Bulk Import Optimizations (Minimal Logging)

Bulk Import Optimizations (Minimal Logging)

Rate This
  • Comments 13

In the previous blog I had listed all bulk import optimizations. Now, I will describe each of these optimizations in detail in separate blog entries. Let me first start with minimal logging. By the way minimal logging is also called bulk-logging but the correct term is 'minimal logging'.  Bulk logging refers more to the database recovery model that enables minimal logging. Note, that the minimal logging can also be enabled by SIMPLE recovery model as well. This BLOG decribes the behavior for minimal logging as it exists in SQL Server 2005.

 

Under minimal logging, the SQL Server does not log individual rows and logs only the page and extent allocations. So if each page can fit 100 rows, we are trading 100 log records for 1 log record, a significant improvement. It is useful here to step back and examine how SQL Server does ensures ACID properties even when individual rows are not logged or how does the log backup work.

 

When the bulk import transaction commits (i.e. the number of rows as specified in the batchsize), the SQL Server flushes all the data pages (a subset of these pages are likely to have been flushed as part of checkpoint) to disk to guarantee the atomocity of the transaction. This is not any more expensive than flushing the log records as the log records would contain the full image of all the rows. And if for some reason, the bulk import transaction needs to be rolled back, all SQL Server needs to do is to traverse the log records and mark the pages/extents to be free again. When the transaction log backup is taken, the SQL Server also backs up the data pages, including index pages when applicable, as part of the transaction log. This enables a database restore by restoring the database backup followed by zero or more transaction log backups. The only drawback of minimal logging is that it does not support point-in-time recovery. This is because during the transaction log backup, the state of the pages involved in the bulk import may have changed between the time bulk import was done and the transaction log back is initiated.  One can argue that we could possibly do point-in-time recovery to just before the bulk import had started but it is not supported. If this is of concern, you can do transaction log backup before/after bulk operations. Please refer to BOL for details of point-in-time recovery and associated restrictions.

 

So far we discussed minimal logging at a conceptual level. Now let us consider a simple example where we will insert 5 rows into a table both with minimal logging and without it and examine the difference.

 

The table t_heap below has a row length of > 1000 bytes so the log record representing the an insert of the data row will also be > 1000 bytes so it will be easy to spot when we examie the log records

 

create table t_heap (c1 int, c2 int, c3 decimal (38,2), c4 char(1000))

 

Let us execute the following command to insert 5 rows through optimized Bulk Import

 

bulk insert t_heap

from 'C:\t_heap-c-small.dat' with (TABLOCK)

 

Now we can look at the top 5 log records by executing the following query

 

select 5 operation,context,[log record length]

from fn_dblog(null, null)

where allocunitname='dbo.t_heap'

order by [Log Record Length] Desc

 

Here are the top 5 log records returned. You will notice that all records are < 100 bytes. In other words, the individual row inserts were not logged. The log records below refer to PFS, an allocation meta-information related page that tracks free space in the allocated page.

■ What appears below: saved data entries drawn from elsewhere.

-- pv_equiv track=rewrite | github.com/batatovich/tesis | supra_converter.py | ind_supra_node
-- ===== SOURCE A (Python) =====
-- def ind_supra_node(supra_node, t_nodes): #Index supra nodes in tree way order (time->node index)
--     t = supra_node[1]
--     ind = 0
--     for t_node in t_nodes:
--         if t_node[0] == t: #If time is the same
--             ind += t_node[1].index(supra_node[0])
--             break
--         else:
--             ind += len(t_node[1])
--     return ind
-- ===== SOURCE B (Python) =====
-- def ind_supra_node(supra_node, t_nodes):
--     node, t = supra_node
--     flat = [(tn[0], x) for tn in t_nodes for x in tn[1]]
--     if (t, node) in flat:
--         return flat.index((t, node))
--     return len(flat)
-- ===== Notes on version B (the rewrite author's own statement) =====
-- stated objective: alternative
-- what changed: B flattens t_nodes once into a global list of (time, node) pairs and returns the index of (t, node) in that flat list (total length if absent), instead of A's per-block loop with an accumulator, a time comparison and an inner .index per block.
import Mathlib
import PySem

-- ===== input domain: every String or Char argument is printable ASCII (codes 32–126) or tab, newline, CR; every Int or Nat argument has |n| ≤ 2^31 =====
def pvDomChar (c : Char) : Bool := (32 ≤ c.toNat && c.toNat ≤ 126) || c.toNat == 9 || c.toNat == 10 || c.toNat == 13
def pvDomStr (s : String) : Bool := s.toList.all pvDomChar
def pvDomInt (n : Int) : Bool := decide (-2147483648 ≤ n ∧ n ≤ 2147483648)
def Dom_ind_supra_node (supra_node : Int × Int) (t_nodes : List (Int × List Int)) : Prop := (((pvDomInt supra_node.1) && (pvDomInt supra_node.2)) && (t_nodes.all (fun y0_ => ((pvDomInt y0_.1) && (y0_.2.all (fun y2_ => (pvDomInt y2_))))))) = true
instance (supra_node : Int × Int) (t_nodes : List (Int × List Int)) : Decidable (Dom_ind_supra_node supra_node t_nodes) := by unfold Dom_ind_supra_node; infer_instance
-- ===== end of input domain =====

-- B flattens t_nodes into one global list of (time,node) pairs and searches it once,
-- replacing A's per-block accumulator loop (objective: alternative decomposition, same cost).


-- ===== PORT A =====
-- A's for-loop with accumulator `ind`; `.index` raises ValueError when the node is
-- absent from the matching block — `index?` is none exactly there (excluded by Pre_; `.getD 0` is never used inside Pre_).
def pvAloop (node t : Int) : List (Int × List Int) → Int → Int
  | [], ind => ind
  | b :: rest, ind =>
    if b.1 == t then ind + (((PySem.List.index? b.2 node).getD 0 : Nat) : Int)
    else pvAloop node t rest (ind + (b.2.length : Int))

def ind_supra_node (supra_node : Int × Int) (t_nodes : List (Int × List Int)) : Int :=
  pvAloop supra_node.1 supra_node.2 t_nodes 0

-- ===== PORT B =====
-- Source B's local `flat` comprehension, as a named helper
def pvFlat (t_nodes : List (Int × List Int)) : List (Int × Int) :=
  t_nodes.flatMap (fun b => b.2.map (fun x => (b.1, x)))

def ind_supra_node_alt (supra_node : Int × Int) (t_nodes : List (Int × List Int)) : Int :=
  if (supra_node.2, supra_node.1) ∈ pvFlat t_nodes then
    (((PySem.List.index? (pvFlat t_nodes) (supra_node.2, supra_node.1)).getD 0 : Nat) : Int)
  else ((pvFlat t_nodes).length : Int)

-- ===== PRECONDITION & SPEC =====
-- Pre_ excludes exactly the inputs where A raises ValueError: a block with the sought
-- time exists (first such block) but the node is not in that block's node list.
def Pre_ind_supra_node (supra_node : Int × Int) (t_nodes : List (Int × List Int)) : Prop :=
  ((t_nodes.find? (fun b => b.1 == supra_node.2)).all (fun b => b.2.contains supra_node.1)) = true
instance (supra_node : Int × Int) (t_nodes : List (Int × List Int)) : Decidable (Pre_ind_supra_node supra_node t_nodes) := by unfold Pre_ind_supra_node; infer_instance

def pvWitness_ind_supra_node : (Int × Int) × (List (Int × List Int)) := ((2, 5), [(4, [1]), (5, [3, 2])])

def Spec_ind_supra_node (supra_node : Int × Int) (t_nodes : List (Int × List Int)) (out : Int) : Prop := out = ind_supra_node_alt supra_node t_nodes
instance (supra_node : Int × Int) (t_nodes : List (Int × List Int)) (out : Int) : Decidable (Spec_ind_supra_node supra_node t_nodes out) := by unfold Spec_ind_supra_node; infer_instance

-- ===== CLAIM (what is proved, stated in full; the proofs are below) =====
def Claim_equal_ind_supra_node : Prop := ∀ (supra_node : Int × Int) (t_nodes : List (Int × List Int)), Dom_ind_supra_node supra_node t_nodes → Pre_ind_supra_node supra_node t_nodes → Spec_ind_supra_node supra_node t_nodes (ind_supra_node supra_node t_nodes)

-- ===== LEMMAS AND PROOFS =====

-- index? through the (t, ·) pairing is index? of the node itself
theorem pv_index_map_pair (t node : Int) (l : List Int) :
    PySem.List.index? (l.map (fun x => (t, x))) (t, node) = PySem.List.index? l node := by
  induction l with
  | nil => rfl
  | cons y ys ih =>
    by_cases h : y = node
    · subst h
      rw [List.map_cons, PySem.List.index?_cons_self, PySem.List.index?_cons_self]
    · rw [List.map_cons,
        PySem.List.index?_cons_of_ne _ (show (t, y) ≠ (t, node) by simp [h]),
        PySem.List.index?_cons_of_ne _ h, ih]

-- index? past a prefix the value does not occur in
theorem pv_index_append_of_not_mem {α : Type} [BEq α] [LawfulBEq α] (v : α) (xs ys : List α)
    (h : v ∉ xs) :
    PySem.List.index? (xs ++ ys) v = (PySem.List.index? ys v).map (· + xs.length) := by
  induction xs with
  | nil => simp
  | cons x xt ih =>
    have hx : x ≠ v := fun e => h (by simp [e])
    rw [List.cons_append, PySem.List.index?_cons_of_ne _ hx,
      ih (fun m => h (by simp [m]))]
    cases PySem.List.index? ys v
    · simp
    · simp; omega

-- B on a non-matching head block: skip its whole length
theorem pv_alt_skip (node t : Int) (b : Int × List Int) (rest : List (Int × List Int))
    (h : b.1 ≠ t) :
    ind_supra_node_alt (node, t) (b :: rest) = (b.2.length : Int) + ind_supra_node_alt (node, t) rest := by
  have hnm : (t, node) ∉ b.2.map (fun x => (b.1, x)) := by
    simp only [List.mem_map, not_exists]
    rintro x ⟨-, hx⟩
    rw [Prod.mk.injEq] at hx
    exact h hx.1
  simp only [ind_supra_node_alt, pvFlat, List.flatMap_cons]
  rw [pv_index_append_of_not_mem _ _ _ hnm]
  by_cases hm : (t, node) ∈ List.flatMap (fun b => List.map (fun x => (b.1, x)) b.2) rest
  · obtain ⟨k, hk⟩ := Option.isSome_iff_exists.1 ((PySem.List.index?_isSome_iff _ _).2 hm)
    rw [if_pos (List.mem_append.2 (Or.inr hm)), if_pos hm, hk]
    simp only [Option.map_some, Option.getD_some, List.length_map]
    push_cast; ring
  · rw [if_neg (by simp only [List.mem_append, not_or]; exact ⟨hnm, hm⟩), if_neg hm]
    simp only [List.length_append, List.length_map]
    push_cast; ring

-- B on a matching head block containing the node: index within that block
theorem pv_alt_hit (node t : Int) (b : Int × List Int) (rest : List (Int × List Int))
    (ht : b.1 = t) (hmem : node ∈ b.2) :
    ind_supra_node_alt (node, t) (b :: rest) = (((PySem.List.index? b.2 node).getD 0 : Nat) : Int) := by
  subst ht
  have hmm : (b.1, node) ∈ b.2.map (fun x => (b.1, x)) := List.mem_map.2 ⟨node, hmem, rfl⟩
  simp only [ind_supra_node_alt, pvFlat, List.flatMap_cons]
  rw [if_pos (List.mem_append.2 (Or.inl hmm)),
    PySem.List.index?_append_of_mem _ hmm, pv_index_map_pair]

-- main loop invariant
theorem pv_loop_eq (node t : Int) (tns : List (Int × List Int)) :
    ∀ ind : Int, Pre_ind_supra_node (node, t) tns →
      pvAloop node t tns ind = ind + ind_supra_node_alt (node, t) tns := by
  induction tns with
  | nil => intro ind _; simp [pvAloop, ind_supra_node_alt, pvFlat]
  | cons b rest ih =>
    intro ind hpre
    by_cases h : b.1 = t
    · have hfind : (b :: rest).find? (fun x => x.1 == (node, t).2) = some b :=
        by simp [h]
      unfold Pre_ind_supra_node at hpre
      rw [hfind] at hpre
      simp only [Option.all_some] at hpre
      have hmem : node ∈ b.2 := by simpa using hpre
      rw [pv_alt_hit node t b rest h hmem]
      simp [pvAloop, h]
    · have hfind : (b :: rest).find? (fun x => x.1 == (node, t).2) = rest.find? (fun x => x.1 == (node, t).2) :=
        by simp [h]
      have hpre' : Pre_ind_supra_node (node, t) rest := by
        unfold Pre_ind_supra_node at hpre ⊢; rwa [hfind] at hpre
      rw [pv_alt_skip node t b rest h]
      simp only [pvAloop, beq_iff_eq, if_neg h]
      rw [ih _ hpre']
      ring

-- ===== VERDICT (by name: the statement is the Claim_ definition above) =====
theorem ind_supra_node_spec : Claim_equal_ind_supra_node := by
  intro s tns _ hpre
  unfold Spec_ind_supra_node ind_supra_node
  have := pv_loop_eq s.1 s.2 tns 0 (by simpa using hpre)
  simpa using this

Operation        context [log record length]

---------        ------- -------------------

LOP_MODIFY_ROW   LCX_PFS   92

LOP_MODIFY_ROW   LCX_PFS   92

LOP_MODIFY_ROW   LCX_PFS   92

LOP_MODIFY_ROW   LCX_PFS   92

LOP_MODIFY_ROW   LCX_PFS   92

 

 

Now let us take a look at the log records when we insert 5 rows through the normal insert code path as follows

declare @i int

select @i = 0

while (@i < 5)

begin

     insert into t_heap values

      (@i, @i + 5000, 10.2, replicate ('a', 60))

     set @i = @i + 1

end

                                                                    

And here are the top 5 log records and you can see that in this case, each inserted row is fully logged.

operation        context    [log record length]

---------        -------    -------------------

LOP_INSERT_ROWS  LCX_HEAP   1116

LOP_INSERT_ROWS  LCX_HEAP   1116

LOP_INSERT_ROWS  LCX_HEAP   1116

LOP_INSERT_ROWS  LCX_HEAP   1116

LOP_INSERT_ROWS  LCX_HEAP   1116

You can use fn_dblog() as a handy way to see if you are getting minimal logging or not.

Till now, we have discussed what does the minimal logging mean and how you can checks if you indeed are getting the minimal logging but we have not looked at the conditions that need to be met for minimal logging. The conditions for minimal logging are

·         The database recovery model must be set to BULK_LOGGED or SIMPLE. Under FULL recovery model, as the name implies, all operations are fully logged.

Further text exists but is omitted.